Страница 16 из 20
Мама не особо замечает застывшее дыхание Алены, потому что начала печатать быстрее и присматриваться к экрану. Она не любила носить очки, а стоило бы. Она говорила, что они ее старят, а с линзами долго возиться. А писать стихи – не модно. Не платят. Недостаточно таланта. Хорошо жить, написывая строчки – редкость.
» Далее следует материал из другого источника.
theorem countLe_mono {T T' : Int} {times : List Int} (hpos : ∀ t ∈ times, 0 < t) (h : T ≤ T') :
    countLe T times ≤ countLe T' times := by
  induction times with
  | nil => simp [countLe]
  | cons t ts ih =>
    have h1 := fd_mono (hpos t (by simp)) h
    have h2 := ih (fun x hx => hpos x (by simp [hx]))
    simp only [countLe, List.map_cons, List.sum_cons] at *
    linarith

theorem capLoop_spec (n mid : Int) (hmid : 0 ≤ mid) :
    ∀ (ts : List Int) (c : Int), (∀ t ∈ ts, 0 < t) →
      ((capLoop n mid ts c).2 = true → n ≤ c + countLe mid ts) ∧
      ((capLoop n mid ts c).2 = false →
        (capLoop n mid ts c).1 = c + countLe mid ts ∧ (ts ≠ [] → (capLoop n mid ts c).1 < n)) := by
  intro ts
  induction ts with
  | nil => intro c _; simp [capLoop, countLe]
  | cons t ts ih =>
    intro c hpos
    have ht : 0 < t := hpos t (by simp)
    have hrest : ∀ x ∈ ts, 0 < x := fun x hx => hpos x (by simp [hx])
    have hnn : 0 ≤ countLe mid ts := countLe_nonneg hrest hmid
    simp only [capLoop]
    by_cases hb : n ≤ c + PySem.Int.floordiv mid t
    · simp only [if_pos hb]
      constructor
      · intro _
        simp only [countLe, List.map_cons, List.sum_cons]
        have : countLe mid ts = (ts.map (fun t => PySem.Int.floordiv mid t)).sum := rfl
        linarith [hnn]
      · intro h; simp at h
    · simp only [if_neg hb]
      have hih := ih (c + PySem.Int.floordiv mid t) hrest
      constructor
      · intro hbr
        have h1 := hih.1 hbr
        simp only [countLe, List.map_cons, List.sum_cons]
        have e : countLe mid ts = (ts.map (fun t => PySem.Int.floordiv mid t)).sum := rfl
        linarith
      · intro hbr
        rcases ts with _ | ⟨u, us⟩
        · simp [capLoop] at hbr ⊢
          constructor
          · simp [countLe]
          · omega
        · have h2 := hih.2 hbr
          refine ⟨?_, fun _ => h2.2 (by simp)⟩
          rw [h2.1]
          simp only [countLe, List.map_cons, List.sum_cons]
          ring

theorem aLoop_least (n : Int) (times : List Int) (hne : times ≠ []) (hpos : ∀ t ∈ times, 0 < t)
    (r : Int) (hr1 : 1 ≤ r) (hrP : n ≤ countLe r times)
    (hrmin : ∀ T, 1 ≤ T → T < r → countLe T times < n) :
    ∀ (fuel : Nat) (left right ans : Int),
      (right - left + 1).toNat < fuel →
      1 ≤ left → left ≤ right + 1 →
      (∀ T, 1 ≤ T → T < left → countLe T times < n) →
      ((ans = right + 1 ∧ n ≤ countLe ans times) ∨ (ans = 0 ∧ left ≤ right ∧ n ≤ countLe right times)) →
      aLoop n times fuel left right ans = r := by
  intro fuel
  induction fuel with
  | zero => intro left right ans h; omega
  | succ fuel ih =>
    intro left right ans hfuel hl hlr1 hmin hinv
    by_cases hlr : left ≤ right
    · simp only [aLoop, if_pos hlr]
      set mid := PySem.Int.floordiv (left + right) 2 with hmid
      obtain ⟨hm1, hm2⟩ := PySem.Int.floordiv_two_mid_bounds hlr
      have hmid0 : 0 ≤ mid := by omega
      have hspec := capLoop_spec n mid hmid0 times 0 hpos
      by_cases hbr : (capLoop n mid times 0).2 = true
      · have hP : n ≤ countLe mid times := by have := hspec.1 hbr; linarith
        simp only [hbr, if_pos]
        apply ih left (mid - 1) mid (by omega) hl (by omega) hmin
        left; exact ⟨by ring, hP⟩
      · have hbr' : (capLoop n mid times 0).2 = false := by
          cases h : (capLoop n mid times 0).2 <;> simp_all
        obtain ⟨hcap, hlt⟩ := hspec.2 hbr'
        have hltn : (capLoop n mid times 0).1 < n := hlt hne
        have hPn : countLe mid times < n := by linarith
        simp only [hbr', Bool.false_eq_true, if_false, if_pos hltn]
        apply ih (mid + 1) right ans (by omega) (by omega) (by omega)
        · intro T hT1 hT2
          by_cases hTm : T < left
          · exact hmin T hT1 hTm
          · calc countLe T times ≤ countLe mid times := countLe_mono hpos (by omega)
              _ < n := hPn
        · rcases hinv with ⟨ha, hb⟩ | ⟨ha, hb, hc⟩
          · left; exact ⟨ha, hb⟩
          · right
            refine ⟨ha, ?_, hc⟩
            by_cases hmr : mid = right
            · exfalso; rw [hmr] at hPn; linarith
            · omega
    · simp only [aLoop, if_neg hlr]
      rcases hinv with ⟨ha, hb⟩ | ⟨ha, hb, hc⟩
      · -- ans = right + 1 = left, P ans, everything below left fails
        have hansl : ans = left := by omega
        have hans1 : 1 ≤ ans := by omega
        by_contra hne'
        rcases lt_or_gt_of_ne hne' with h | h
        · have := hrmin ans hans1 h; linarith
        · have := hmin r hr1 (by omega); linarith
      · omega

theorem pleLex_total {a b : Int × Int} (h : pleLex a b = false) : pleLex b a = true := by
  simp only [pleLex, Bool.or_eq_false_iff, Bool.or_eq_true, Bool.and_eq_false_iff,
    Bool.and_eq_true, decide_eq_true_eq, decide_eq_false_iff_not] at *
  omega

theorem pleLex_trans {a b c : Int × Int} (h1 : pleLex a b = true) (h2 : pleLex b c = true) :
    pleLex a c = true := by
  simp only [pleLex, Bool.or_eq_true, Bool.and_eq_true, decide_eq_true_eq] at *
  omega

theorem pleLex_fst_le {a b : Int × Int} (h : pleLex a b = true) : a.1 ≤ b.1 := by
  simp only [pleLex, Bool.or_eq_true, Bool.and_eq_true, decide_eq_true_eq] at h
  omega

theorem insSorted_perm (x : Int × Int) : ∀ q : List (Int × Int), (insSorted x q).Perm (x :: q) := by
  intro q
  induction q with
  | nil => simp [insSorted]
  | cons y ys ih =>
    simp only [insSorted]
    by_cases h : pleLex y x = true
    · simp only [if_pos h]
      exact ((ih.cons y).trans (List.Perm.swap x y ys))
    · simp [h]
Нужно слишком много желания и музыки в голове, и нужно постоянно, поэтому – нет. Не надо. Насрать. Это больнее. Больнее, чем сверлить зубы. Стихи – дома, в закрытой комнате, в золотом дневнике. Золотой дневник – не жизнь, это отравляющие фантазии, в которые иногда так хочется заплыть и залечь.
И Алена уплывает. Но она не ругает себя за это.
Лишь бы другие не замечали и… просто не замечали.
– Ну, я пишу. В чем проблема? И буду писать, – забубнила Алена себе под нос и не видя перед собой презентацию. В глазах плыла золотая книжка. Или дневник. Она по-разному его называла. – Одной рукой сверлить, другой писать, – вспомнила она гениальное решение и наклонилась к маме.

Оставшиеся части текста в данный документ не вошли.